In other words, a symbol ID is 64 bits. 16 reserved for identifying context of identifier, 16 reserved for markers about the type of symbol (like is it a process, structure or a symbol, or scape or receptor or something else) and 32 for the identifier unique to that context and type, like a structure ID or symbol ID. Note that one of the confusing things is that there is a symbol SYMBOLS_ID (plural) which holds the list of all SYMBOL_ID's.
From the C# perspective, and not wanting to require unsafe support for every assembly that references this interface assembly, the C pointers are mapped to GUID's:
public unsafe Guid CreateRootNode(SemanticID structures)
{
TreeNode *node = _t_new_root(structures);
Guid guid = RegisterNode(node);
return guid;
}
protected unsafe Guid RegisterNode(TreeNode* node)
{
Guid guid = Guid.NewGuid();
nodes[guid] = (IntPtr)node;
return guid;
}
This way, all other assemblies can reference tree nodes using a Guid rather than a C-style TreeNode*. Any node, given the Guid, can in this assembly be restored to the TreeNode*:
protected unsafe TreeNode* GetNode(Guid id)
{
return (TreeNode*)nodes[id];
}
Internal Types
There is of course a limit to how much one can realistically drill down into the symbol-structure space, so there are several internal value types to represent basic machine-understandable types.

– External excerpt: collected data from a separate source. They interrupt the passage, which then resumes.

-- pv_equiv track=rewrite | github.com/jxwillin/AdventOfCode | utils/util_arrays.py | group_by_blanks
-- ===== SOURCE A (Python) =====
-- def group_by_blanks(data):
--     results = [[]]
--     for x in data:
--         if x  != "":
--             results[-1].append(x)
--         else:
--             results.append([])
--     return results
-- ===== SOURCE B (Python) =====
-- def group_by_blanks(data):
--     data = list(data)
--     if "" not in data:
--         return [data]
--     i = data.index("")
--     return [data[:i]] + group_by_blanks(data[i+1:])
-- ===== Notes on version B (the rewrite author's own statement) =====
-- stated objective: alternative
-- what changed: Replaces A's single append-to-last-group loop with a recursive divide at the first blank: find the first "" with index, emit the prefix slice as a group, and recurse on the suffix after it.
import Mathlib
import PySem

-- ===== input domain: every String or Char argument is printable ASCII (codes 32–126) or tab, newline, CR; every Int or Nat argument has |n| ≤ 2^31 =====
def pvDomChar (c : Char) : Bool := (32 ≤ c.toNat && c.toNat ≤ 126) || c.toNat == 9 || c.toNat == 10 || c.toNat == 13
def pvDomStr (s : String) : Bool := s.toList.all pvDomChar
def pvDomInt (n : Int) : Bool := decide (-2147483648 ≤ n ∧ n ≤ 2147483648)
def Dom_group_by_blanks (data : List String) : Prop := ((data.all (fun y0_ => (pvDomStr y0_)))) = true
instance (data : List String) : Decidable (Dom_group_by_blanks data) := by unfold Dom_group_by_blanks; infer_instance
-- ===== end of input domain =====

-- B splits at the first blank recursively (index + slices) instead of A's append-to-last-group loop; alternative decomposition, same cost.

-- ===== PORT A =====
-- A's loop state `results` is always nonempty (it starts as [[]] and only grows),
-- so `results[-1].append(x)` is exactly "replace the last group by itself ++ [x]".
def stepA (results : List (List String)) (x : String) : List (List String) :=
  if x ≠ "" then results.dropLast ++ [((results.getLast?).getD []) ++ [x]]
  else results ++ [[]]

def group_by_blanks (data : List String) : List (List String) :=
  data.foldl stepA [[]]

-- ===== PORT B =====
-- termination helper: the sliced suffix after the first blank is strictly shorter
theorem pvSliceLt (data : List String) (i : Nat)
    (h : PySem.List.index? data "" = some i) :
    (PySem.List.slice data (some ((i : Int) + 1)) none).length < data.length := by
  obtain ⟨hk, -, -⟩ := PySem.List.getElem_of_index?_eq_some h
  have : ((i : Int) + 1) = ((i + 1 : Nat) : Int) := by push_cast; ring
  rw [this, PySem.List.slice_from_natCast, List.length_drop]
  omega

def group_by_blanks_alt (data : List String) : List (List String) :=
  match h : PySem.List.index? data "" with
  | none => [data]
  | some i =>
      PySem.List.slice data (some 0) (some (i : Int))
        :: group_by_blanks_alt (PySem.List.slice data (some ((i : Int) + 1)) none)
termination_by data.length
decreasing_by exact pvSliceLt data i h

-- ===== PRECONDITION & SPEC =====
def Spec_group_by_blanks (data : List String) (out : List (List String)) : Prop := out = group_by_blanks_alt data
instance (data : List String) (out : List (List String)) : Decidable (Spec_group_by_blanks data out) := by unfold Spec_group_by_blanks; infer_instance

-- ===== CLAIM (what is proved, stated in full; the proofs are below) =====
def Claim_equal_group_by_blanks : Prop := ∀ (data : List String), Dom_group_by_blanks data → Spec_group_by_blanks data (group_by_blanks data)

-- ===== LEMMAS AND PROOFS =====

theorem stepA_ne_nil (rs : List (List String)) (x : String) (_h : rs ≠ []) :
    stepA rs x ≠ [] := by
  unfold stepA; split <;> simp

theorem stepA_append (acc rs : List (List String)) (x : String) (h : rs ≠ []) :
    stepA (acc ++ rs) x = acc ++ stepA rs x := by
  unfold stepA
  split
  · rw [List.dropLast_append_of_ne_nil h, List.getLast?_append_of_ne_nil _ h]
    simp
  · simp

theorem foldl_stepA_shift (rest : List String) :
    ∀ (acc rs : List (List String)), rs ≠ [] →
      List.foldl stepA (acc ++ rs) rest = acc ++ List.foldl stepA rs rest := by
  induction rest with
  | nil => intro acc rs h; simp
  | cons x xs ih =>
      intro acc rs h
      simp only [List.foldl_cons, stepA_append acc rs x h]
      exact ih acc (stepA rs x) (stepA_ne_nil rs x h)

theorem foldl_stepA_noblank (pre : List String) :
    ∀ (g : List String), "" ∉ pre →
      List.foldl stepA [g] pre = [g ++ pre] := by
  induction pre with
  | nil => intro g _; simp
  | cons x xs ih =>
      intro g h
      have hx : x ≠ "" := by simp at h; exact h.1
      have hxs : "" ∉ xs := by simp at h; exact fun m => h.2 (by exact m)
      simp only [List.foldl_cons]
      have : stepA [g] x = [g ++ [x]] := by
        unfold stepA; simp [hx]
      rw [this, ih (g ++ [x]) hxs]
      simp

theorem group_by_blanks_eq (n : Nat) :
    ∀ (data : List String), data.length ≤ n →
      group_by_blanks data = group_by_blanks_alt data := by
  induction n with
  | zero =>
      intro data hlen
      have hnil : data = [] := by cases data <;> simp_all
      subst hnil
      unfold group_by_blanks_alt
      split
      · simp [group_by_blanks]
      · rename_i i heq
        obtain ⟨pre, suf, hdata, -, -⟩ :=
          (PySem.List.index?_eq_some_iff [] "" i).mp heq
        simp at hdata
  | succ n ih =>
      intro data hlen
      unfold group_by_blanks_alt
      split
      · rename_i heq
        have hnot : "" ∉ data := (PySem.List.index?_eq_none_iff data "").mp heq
        simp only [group_by_blanks]
        simpa using foldl_stepA_noblank data [] hnot
      · rename_i i heq
        obtain ⟨pre, suf, hdata, hlenpre, hpre⟩ :=
          (PySem.List.index?_eq_some_iff data "" i).mp heq
        have hA : group_by_blanks data = pre :: group_by_blanks suf := by
          simp only [group_by_blanks]
          rw [hdata, List.foldl_append]
          have h1 : List.foldl stepA [[]] pre = [pre] := by
            simpa using foldl_stepA_noblank pre [] hpre
          rw [h1]
          simp only [List.foldl_cons]
          have h2 : stepA [pre] "" = [pre] ++ [[]] := by
            unfold stepA; simp
          rw [h2, foldl_stepA_shift suf [pre] [[]] (by simp)]
          rfl
        have hslice1 : PySem.List.slice data (some 0) (some (i : Int)) = pre := by
          rw [show ((0 : Int)) = ((0 : Nat) : Int) from rfl, PySem.List.slice_natCast]
          subst hdata hlenpre
          simp
        have hslice2 :
            PySem.List.slice data (some ((i : Int) + 1)) none = suf := by
          rw [show ((i : Int) + 1) = ((i + 1 : Nat) : Int) by push_cast; ring,
            PySem.List.slice_from_natCast]
          subst hdata hlenpre
          simp
        have hsuflt : suf.length ≤ n := by
          have : data.length = pre.length + 1 + suf.length := by
            subst hdata; simp; omega
          omega
        rw [hA, hslice1, hslice2, ih suf hsuflt]

-- ===== VERDICT (by name: the statement is the Claim_ definition above) =====
theorem group_by_blanks_spec : Claim_equal_group_by_blanks := by
  intro data _
  unfold Spec_group_by_blanks
  exact group_by_blanks_eq data.length data le_rfl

Remember, you're look at an interface to C code here, and C has no concept of things like generics or reflection, so all of the meaning (funny how we are talking about meaning at both the semantic level and the code level) has to be expressed in structures and enumerations.

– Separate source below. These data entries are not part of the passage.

-- pv_equiv track=rewrite | github.com/froma1976/openclaw-trading-skills | proyectos/analisis-mercados/scripts/source_ingest_free.py | build_openinsider_map
-- ===== SOURCE A (Python) =====
-- def build_openinsider_map(rows):
--     mp = {}
--     for r in rows:
--         s = r.get("symbol")
--         if not s:
--             continue
--         t = (r.get("type") or "").upper()
--         # En insider forms: P suele ser purchase
--         is_buy = ("P" in t) or ("BUY" in t)
--         cur = mp.get(s, {"insider_buys": 0, "insider_events": 0})
--         cur["insider_events"] += 1
--         if is_buy:
--             cur["insider_buys"] += 1
--         mp[s] = cur
--     return mp
-- ===== SOURCE B (Python) =====
-- from collections import Counter
--
-- def build_openinsider_map(rows):
--     # Two grouping passes over the valid rows, then one assembly pass.
--     valid = []
--     for r in rows:
--         s = r.get("symbol")
--         if s:
--             valid.append((s, (r.get("type") or "").upper()))
--     events = Counter(s for s, _ in valid)
--     buys = Counter(s for s, t in valid if "P" in t or "BUY" in t)
--     return {s: {"insider_buys": buys[s], "insider_events": n}
--             for s, n in events.items()}
-- ===== Notes on version B (the rewrite author's own statement) =====
-- stated objective: alternative
-- what changed: A builds the result in one interleaved pass that mutates a per-symbol dict-of-dicts; B filters the valid rows once, builds two collections.Counter tables (all events, buy events) and assembles the per-symbol dicts in a final pass over the events counter.
import Mathlib
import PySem

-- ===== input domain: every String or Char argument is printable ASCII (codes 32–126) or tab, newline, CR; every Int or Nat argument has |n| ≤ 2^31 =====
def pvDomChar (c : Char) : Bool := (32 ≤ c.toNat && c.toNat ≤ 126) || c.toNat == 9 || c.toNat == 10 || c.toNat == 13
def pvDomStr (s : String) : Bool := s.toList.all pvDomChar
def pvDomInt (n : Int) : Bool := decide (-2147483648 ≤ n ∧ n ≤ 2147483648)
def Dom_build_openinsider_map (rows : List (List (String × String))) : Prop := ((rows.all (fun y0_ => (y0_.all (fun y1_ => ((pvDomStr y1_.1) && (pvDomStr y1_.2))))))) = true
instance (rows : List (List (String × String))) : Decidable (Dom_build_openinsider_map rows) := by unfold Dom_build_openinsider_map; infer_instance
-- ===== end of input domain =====

-- B replaces A's single interleaved dict-of-dicts accumulation by two Counter grouping
-- passes over the valid rows plus one assembly pass (objective: alternative decomposition).


-- ===== PORT A =====
-- literal transliteration of A: one fold over rows maintaining a dict of per-symbol dicts
def build_openinsider_map (rows : List (List (String × String))) : List (String × List (String × Int)) :=
  let mp : PySem.Dict String (PySem.Dict String Int) :=
    rows.foldl (fun mp r =>
      match (PySem.Dict.mk r).get? "symbol" with
      | none => mp
      | some s =>
        if s = "" then mp
        else
          let t := PySem.Str.upper (((PySem.Dict.mk r).get? "type").getD "")
          let is_buy := PySem.Str.isIn "P" t || PySem.Str.isIn "BUY" t
          let cur := mp.getD s (PySem.Dict.mk [("insider_buys", 0), ("insider_events", 0)])
          let cur := cur.insert "insider_events" (cur.getD "insider_events" 0 + 1)
          let cur := if is_buy then cur.insert "insider_buys" (cur.getD "insider_buys" 0 + 1) else cur
          mp.insert s cur) PySem.Dict.empty
  mp.items.map (fun p => (p.1, p.2.items))

-- ===== PORT B =====
-- literal transliteration of B (Source B): collect valid (symbol, type) rows, two counters, assemble
def build_openinsider_map_alt (rows : List (List (String × String))) : List (String × List (String × Int)) :=
  let valid : List (String × String) :=
    rows.foldl (fun acc r =>
      match (PySem.Dict.mk r).get? "symbol" with
      | none => acc
      | some s =>
        if s = "" then acc
        else acc ++ [(s, PySem.Str.upper (((PySem.Dict.mk r).get? "type").getD ""))]) []
  let events := PySem.Dict.counter (valid.map (·.1))
  let buys := PySem.Dict.counter
    ((valid.filter (fun p => PySem.Str.isIn "P" p.2 || PySem.Str.isIn "BUY" p.2)).map (·.1))
  events.items.map (fun p =>
    (p.1, [("insider_buys", buys.getD p.1 0), ("insider_events", p.2)]))

-- ===== PRECONDITION & SPEC =====
def Spec_build_openinsider_map (rows : List (List (String × String))) (out : List (String × List (String × Int))) : Prop := out = build_openinsider_map_alt rows
instance (rows : List (List (String × String))) (out : List (String × List (String × Int))) : Decidable (Spec_build_openinsider_map rows out) := by unfold Spec_build_openinsider_map; infer_instance

-- ===== CLAIM (what is proved, stated in full; the proofs are below) =====
def Claim_equal_build_openinsider_map : Prop := ∀ (rows : List (List (String × String))), Dom_build_openinsider_map rows → Spec_build_openinsider_map rows (build_openinsider_map rows)

-- ===== LEMMAS AND PROOFS =====

-- the (symbol, uppercased type) pair a row contributes, none when the row is skipped
def pvExtract (r : List (String × String)) : Option (String × String) :=
  match (PySem.Dict.mk r).get? "symbol" with
  | none => none
  | some s => if s = "" then none
      else some (s, PySem.Str.upper (((PySem.Dict.mk r).get? "type").getD ""))

def pvFlag (p : String × String) : Bool := PySem.Str.isIn "P" p.2 || PySem.Str.isIn "BUY" p.2

def pvPair (b e : Int) : PySem.Dict String Int := PySem.Dict.mk [("insider_buys", b), ("insider_events", e)]

def pvBump (cur : PySem.Dict String Int) (f : Bool) : PySem.Dict String Int :=
  let cur := cur.insert "insider_events" (cur.getD "insider_events" 0 + 1)
  if f then cur.insert "insider_buys" (cur.getD "insider_buys" 0 + 1) else cur

-- A's loop body on an extracted pair
def pvStepA (mp : PySem.Dict String (PySem.Dict String Int)) (p : String × String) :
    PySem.Dict String (PySem.Dict String Int) :=
  mp.insert p.1 (pvBump (mp.getD p.1 (pvPair 0 0)) (pvFlag p))

lemma pvBump_pair (b e : Int) (f : Bool) :
    pvBump (pvPair b e) f = pvPair (b + if f then 1 else 0) (e + 1) := by
  cases f <;> simp [pvBump, pvPair, PySem.Dict.insert, PySem.Dict.getD, PySem.Dict.get?, PySem.Dict.contains]

-- A's row loop is the pvStepA loop over the extracted valid pairs
lemma pvFoldA (rows : List (List (String × String))) (mp : PySem.Dict String (PySem.Dict String Int)) :
    rows.foldl (fun mp r =>
      match (PySem.Dict.mk r).get? "symbol" with
      | none => mp
      | some s =>
        if s = "" then mp
        else
          let t := PySem.Str.upper (((PySem.Dict.mk r).get? "type").getD "")
          let is_buy := PySem.Str.isIn "P" t || PySem.Str.isIn "BUY" t
          let cur := mp.getD s (PySem.Dict.mk [("insider_buys", 0), ("insider_events", 0)])
          let cur := cur.insert "insider_events" (cur.getD "insider_events" 0 + 1)
          let cur := if is_buy then cur.insert "insider_buys" (cur.getD "insider_buys" 0 + 1) else cur
          mp.insert s cur) mp
    = (rows.filterMap pvExtract).foldl pvStepA mp := by
  rw [List.foldl_filterMap]
  apply PySem.List.foldl_congr_mem
  intro acc r _
  simp only [pvExtract]
  cases h : (PySem.Dict.mk r).get? "symbol" with
  | none => simp
  | some s => by_cases hs : s = "" <;> simp [hs, pvStepA, pvBump, pvFlag, pvPair]

-- B's valid-rows loop builds exactly the extracted list
lemma pvFoldB (rows : List (List (String × String))) (acc : List (String × String)) :
    rows.foldl (fun acc r =>
      match (PySem.Dict.mk r).get? "symbol" with
      | none => acc
      | some s =>
        if s = "" then acc
        else acc ++ [(s, PySem.Str.upper (((PySem.Dict.mk r).get? "type").getD ""))]) acc
    = acc ++ rows.filterMap pvExtract := by
  have h := PySem.List.foldl_append_singleton_eq_self (l := rows.filterMap pvExtract) (acc := acc)
  rw [← h, List.foldl_filterMap]
  apply PySem.List.foldl_congr_mem
  intro acc r _
  simp only [pvExtract]
  cases h : (PySem.Dict.mk r).get? "symbol" with
  | none => simp
  | some s => by_cases hs : s = "" <;> simp [hs]

-- the per-symbol entry of A's dict is the pair of the two counts B takes from its counters
lemma pvGetA (ps : List (String × String)) (s : String) :
    (ps.foldl pvStepA PySem.Dict.empty).getD s (pvPair 0 0)
      = pvPair (((ps.filter pvFlag).map (·.1)).count s) ((ps.map (·.1)).count s) := by
  induction ps using List.reverseRecOn generalizing s with
  | nil => rfl
  | append_singleton ps p ih =>
      rw [List.foldl_append, List.foldl_cons, List.foldl_nil]
      have hx : ∀ m : PySem.Dict String (PySem.Dict String Int),
          pvStepA m p = m.insert p.1 (pvBump (m.getD p.1 (pvPair 0 0)) (pvFlag p)) := fun _ => rfl
      rw [hx, ih p.1, pvBump_pair, PySem.Dict.getD_insert]
      by_cases hsp : s = p.1
      · subst hsp
        rw [if_pos rfl]
        by_cases hf : pvFlag p <;>
          simp [hf, pvPair, List.filter_append, List.map_append, List.count_append]
      · rw [if_neg hsp, ih s]
        by_cases hf : pvFlag p <;>
          simp [hf, pvPair, List.filter_append, List.map_append, List.count_append,
            Ne.symm hsp]

-- A's dict lists each symbol once, in first-appearance order — the same order as B's counter
lemma pvKeysA (ps : List (String × String)) :
    (ps.foldl pvStepA PySem.Dict.empty).keys = PySem.Set.ofList (ps.map (·.1)) := by
  have h : ps.foldl pvStepA PySem.Dict.empty
      = ps.foldl (fun d x => d.insert x.1 (pvBump (d.getD x.1 (pvPair 0 0)) (pvFlag x)))
          PySem.Dict.empty := rfl
  rw [h, PySem.Dict.keys_foldl_insert_key]
  rfl

lemma pvNodupA (ps : List (String × String)) :
    (ps.foldl pvStepA PySem.Dict.empty).keys.Nodup := by
  have h : ps.foldl pvStepA PySem.Dict.empty
      = ps.foldl (fun d x => d.insert x.1 (pvBump (d.getD x.1 (pvPair 0 0)) (pvFlag x)))
          PySem.Dict.empty := rfl
  rw [h]
  exact PySem.Dict.nodup_keys_foldl_insert_key _ _ _ _ PySem.Dict.nodup_keys_empty

-- ===== VERDICT (by name: the statement is the Claim_ definition above) =====
theorem build_openinsider_map_spec : Claim_equal_build_openinsider_map := by
  intro rows _
  unfold Spec_build_openinsider_map
  show build_openinsider_map rows = build_openinsider_map_alt rows
  simp only [build_openinsider_map, build_openinsider_map_alt]
  rw [pvFoldA, pvFoldB, List.nil_append]
  set ps := rows.filterMap pvExtract with hps
  rw [PySem.Dict.items_eq_map_keys _ (pvNodupA ps) (pvPair 0 0), pvKeysA,
    PySem.Dict.items_counter, List.map_map, List.map_map]
  apply List.map_congr_left
  intro k _
  simp only [Function.comp_apply]
  rw [pvGetA]
  have hb : (PySem.Dict.counter ((ps.filter pvFlag).map (·.1))).getD k 0
      = (((ps.filter pvFlag).map (·.1)).count k : Int) := PySem.Dict.getD_counter _ _
  rw [show (fun p : String × String => PySem.Str.isIn "P" p.2 || PySem.Str.isIn "BUY" p.2)
        = pvFlag from rfl, hb]
  rfl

public SemanticID GetFloat()
{
SemanticID sid = new SemanticID()
{
context = (UInt16)SemanticContexts.SYS_CONTEXT,
flags = (UInt16)SemanticTypes.SEM_TYPE_STRUCTURE,
id = (UInt32)SystemStructureID.FLOAT_ID
};
return sid;
}
public SemanticID GetString()
{
SemanticID sid = new SemanticID()
{
context = (UInt16)SemanticContexts.SYS_CONTEXT,
flags = (UInt16)SemanticTypes.SEM_TYPE_STRUCTURE,
id = (UInt32)SystemStructureID.CSTRING_ID
};
return sid;
}
public SemanticID GetInteger()
{
SemanticID sid = new SemanticID()
{
context = (UInt16)SemanticContexts.SYS_CONTEXT,
flags = (UInt16)SemanticTypes.SEM_TYPE_STRUCTURE,
id = (UInt32)SystemStructureID.INTEGER_ID
};
return sid;
}
public SemanticID GetList()
{
SemanticID sid = new SemanticID()
{
context = (UInt16)SemanticContexts.SYS_CONTEXT,
flags = (UInt16)SemanticTypes.SEM_TYPE_STRUCTURE,
id = (UInt32)SystemStructureID.LIST_ID
};
return sid;
}
Declaring Symbol and Structures
Here we declare a symbol:
public unsafe SemanticID DeclareSymbol(Guid symbols, SemanticID st, string label, SemanticContexts sc = SemanticContexts.RECEPTOR_CONTEXT)
{
TreeNode *pnode = (TreeNode*)nodes[symbols];
SemanticID symbol = _d_declare_symbol(pnode, st, label, (UInt16)sc);
return symbol;
}
and a structure:
public unsafe SemanticID DefineStructure(Guid structures, string name, SemanticID[] symbolArray, SemanticContexts sc = SemanticContexts.RECEPTOR_CONTEXT)
{
TreeNode *structs = (TreeNode*)nodes[structures];
_dv_define_structure(structs, name, symbolArray.Length, __arglist(symbolArray));
SemanticID st = new SemanticID() { context = (ushort)sc, flags = (ushort)SemanticTypes.SEM_TYPE_STRUCTURE, id = (uint)_t_children(structs) };
return st;
}
Remember that a structure (like "latlon") is actually a collection of symbols ("lat" and "lon"), therefore we pass in the symbols that comprise the structure.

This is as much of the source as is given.